Thrust 1: Measuring Phrasing Brittleness (PSF) and Misleading Explanations (MEE)
Goal: Build a rigorous, repeatable way to measure when models flip answers under paraphrases while their visual focus stays the same — and when explanation metrics look better for wrong answers.
Why this matters
- Phrasing-Sensitive Failure (PSF): Answers change under clinically equivalent rewordings while attention maps stay stable (false reassurance risk).

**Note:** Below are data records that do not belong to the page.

-- pv_equiv track=rewrite | github.com/PaolaG365/PythonCourses | PythonFundamentalsMay2023/Text_processing/Exercise/2.Character_multiplier.py | character_multiplier
-- ===== SOURCE A (Python) =====
-- def character_multiplier(string1, string2):
--     total_sum = 0
--     for index in range(len(string1)):
--         if index < len(string2):
--             total_sum += (ord(string1[index]) * ord(string2[index]))
--         else:
--             total_sum += ord(string1[index])
--     return total_sum
-- ===== SOURCE B (Python) =====
-- def character_multiplier(string1, string2):
--     # Arithmetic reformulation: every character of string1 contributes its code
--     # once; a character aligned with string2 contributes ord(a)*ord(b) instead,
--     # i.e. an extra ord(a)*(ord(b)-1). So no per-index branch or tail split.
--     base = sum(map(ord, string1))
--     correction = sum(ord(a) * (ord(b) - 1) for a, b in zip(string1, string2))
--     return base + correction
-- ===== Notes on version B (the rewrite author's own statement) =====
-- stated objective: alternative
-- what changed: Replaces A's branching indexed loop by an arithmetic identity: sum all character codes of string1 once, then add a correction ord(a)*(ord(b)-1) over the zipped overlap, so neither a per-index branch nor a prefix/tail split exists.
import Mathlib
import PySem

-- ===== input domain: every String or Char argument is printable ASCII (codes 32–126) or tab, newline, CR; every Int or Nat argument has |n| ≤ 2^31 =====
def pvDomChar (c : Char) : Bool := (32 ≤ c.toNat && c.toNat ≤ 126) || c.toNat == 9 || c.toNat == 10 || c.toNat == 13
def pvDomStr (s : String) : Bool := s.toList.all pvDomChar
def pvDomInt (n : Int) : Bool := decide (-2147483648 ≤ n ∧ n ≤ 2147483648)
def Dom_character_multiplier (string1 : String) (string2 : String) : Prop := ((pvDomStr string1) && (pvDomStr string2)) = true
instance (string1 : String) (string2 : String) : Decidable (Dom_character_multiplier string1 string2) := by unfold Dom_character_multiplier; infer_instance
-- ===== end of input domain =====

-- B replaces A's branching indexed loop by an arithmetic identity: sum all codes of string1 once, plus a correction ord(a)*(ord(b)-1) over the zipped overlap.
-- ===== PORT A =====
-- Port of A: loop over range(len(string1)) with a per-index branch.
def character_multiplier (string1 : String) (string2 : String) : Int :=
  (List.range string1.toList.length).foldl
    (fun total_sum index =>
      if index < string2.toList.length then
        total_sum + ((string1.toList.getD index ' ').toNat : Int) * ((string2.toList.getD index ' ').toNat : Int)
      else
        total_sum + ((string1.toList.getD index ' ').toNat : Int)) 0

-- ===== PORT B =====
-- Port of B: base sum of all of string1's codes, plus correction over the zip.
def character_multiplier_alt (string1 : String) (string2 : String) : Int :=
  let base : Int := (string1.toList.map (fun c => ((c.toNat : Int)))).sum
  let correction : Int := ((string1.toList.zip string2.toList).map
    (fun p => ((p.1.toNat : Int) * ((p.2.toNat : Int) - 1)))).sum
  base + correction

-- ===== PRECONDITION & SPEC =====
def Spec_character_multiplier (string1 : String) (string2 : String) (out : Int) : Prop := out = character_multiplier_alt string1 string2
instance (string1 : String) (string2 : String) (out : Int) : Decidable (Spec_character_multiplier string1 string2 out) := by unfold Spec_character_multiplier; infer_instance

-- ===== CLAIM =====
def Claim_equal_character_multiplier : Prop := ∀ (string1 : String) (string2 : String), Dom_character_multiplier string1 string2 → Spec_character_multiplier string1 string2 (character_multiplier string1 string2)

-- ===== LEMMAS AND PROOFS =====
-- a branching accumulation foldl is the sum of the branch-wise mapped list
theorem pv_foldl_add_eq_sum {α : Type} (p : α → Prop) [DecidablePred p] (g h : α → Int) (l : List α) (c : Int) :
    l.foldl (fun acc x => if p x then acc + g x else acc + h x) c
      = c + (l.map (fun x => if p x then g x else h x)).sum := by
  induction l generalizing c with
  | nil => simp
  | cons a t ih => by_cases hp : p a <;> simp [List.foldl, hp, ih, add_assoc]

theorem pv_key (l1 l2 : List Char) :
    (List.range l1.length).foldl
      (fun total_sum index =>
        if index < l2.length then
          total_sum + ((l1.getD index ' ').toNat : Int) * ((l2.getD index ' ').toNat : Int)
        else
          total_sum + ((l1.getD index ' ').toNat : Int)) 0
    = (l1.map (fun c => ((c.toNat : Int)))).sum
      + ((l1.zip l2).map (fun p => ((p.1.toNat : Int) * ((p.2.toNat : Int) - 1)))).sum := by
  rw [pv_foldl_add_eq_sum]
  induction l1 generalizing l2 with
  | nil => simp
  | cons c t ih =>
    cases l2 with
    | nil =>
      have := ih ([] : List Char)
      simp only [List.length_nil, Nat.not_lt_zero, if_false, List.length_cons,
        List.range_succ_eq_map, List.map_cons, List.map_map, Function.comp_def,
        List.getD_cons_succ, List.getD_cons_zero, List.zip_nil_right, List.map_nil,
        List.sum_nil, List.sum_cons, zero_add, add_zero] at this ⊢
      omega
    | cons d t2 =>
      have := ih t2
      simp only [List.length_cons, List.range_succ_eq_map, List.map_cons, List.map_map,
        Function.comp_def, Nat.succ_eq_add_one, Nat.add_lt_add_iff_right,
        List.getD_cons_succ, List.getD_cons_zero, Nat.zero_lt_succ, if_true,
        List.zip_cons_cons, List.sum_cons, zero_add] at this ⊢
      rw [this]
      ring

-- ===== VERDICT =====
theorem character_multiplier_spec : Claim_equal_character_multiplier := by
  intro s1 s2 _
  unfold Spec_character_multiplier character_multiplier character_multiplier_alt
  exact pv_key s1.toList s2.toList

- Misleading Explanation Effect (MEE): Deletion/Insertion AUC often higher for wrong predictions than right ones (faithfulness ≠ correctness).
- Clinical risk: Stable-looking saliency + confident answer can still be wrong; small phrasing change flips the decision.
Dataset: VSF Med (Vulnerability Scoring Framework — Medical)
- Scope: Chest X-ray VQA from MIMIC-CXR; integrates Chest ImaGenome ROIs for 1,500 images.
- Categories (target):
- Binary findings (~800), Localization (~400), Severity (~300), Temporal/Comparative (~300), Modality/View (~200).
- Paraphrases: 8–10 expert-validated variants per question (LLM generation + multi-stage clinical filtering).
- Phenomena tags: lexical, syntactic, negation, scope/quantification, specificity, combined.
Metrics (notes)
- Flip Rate: % of paraphrase pairs that change answer.
- Attention Stability Index (ASI): Cosine similarity of attention maps across paraphrases; high ASI + flip → PSF.
- Faithfulness Gap (EFG): Deletion/Insertion AUC for wrong > right.
- Answer-Attention Coupling (AAC): Correlation between prediction change and attention change.
Evaluation plan
- Models: MedGemma-4b-it, LLaVA-Rad (initial); human baseline for context.
- Stressors: negation, scope shifts, syntax reorderings, synonym swaps; report phenomenon-specific flip rates.
- Outputs: dataset card, evaluator scripts, per-phenomenon vulnerability profiles.
Expected deliverables
- VSF Med benchmark + annotation schema.
- Reproducible evaluation code (flip/ASI/EFG/AAC metrics).
- Figures: flip distributions, ASI vs. flip scatter, faithfulness inversion examples.
Decisions / TODOs
- Finalize question set and per-category counts.
- Lock paraphrase validation thresholds and QA checklist.
- Choose default attention probe(s) for ASI (Grad-CAM, rollout, etc.).
- Publish minimal evaluator with cached model outputs to lower compute.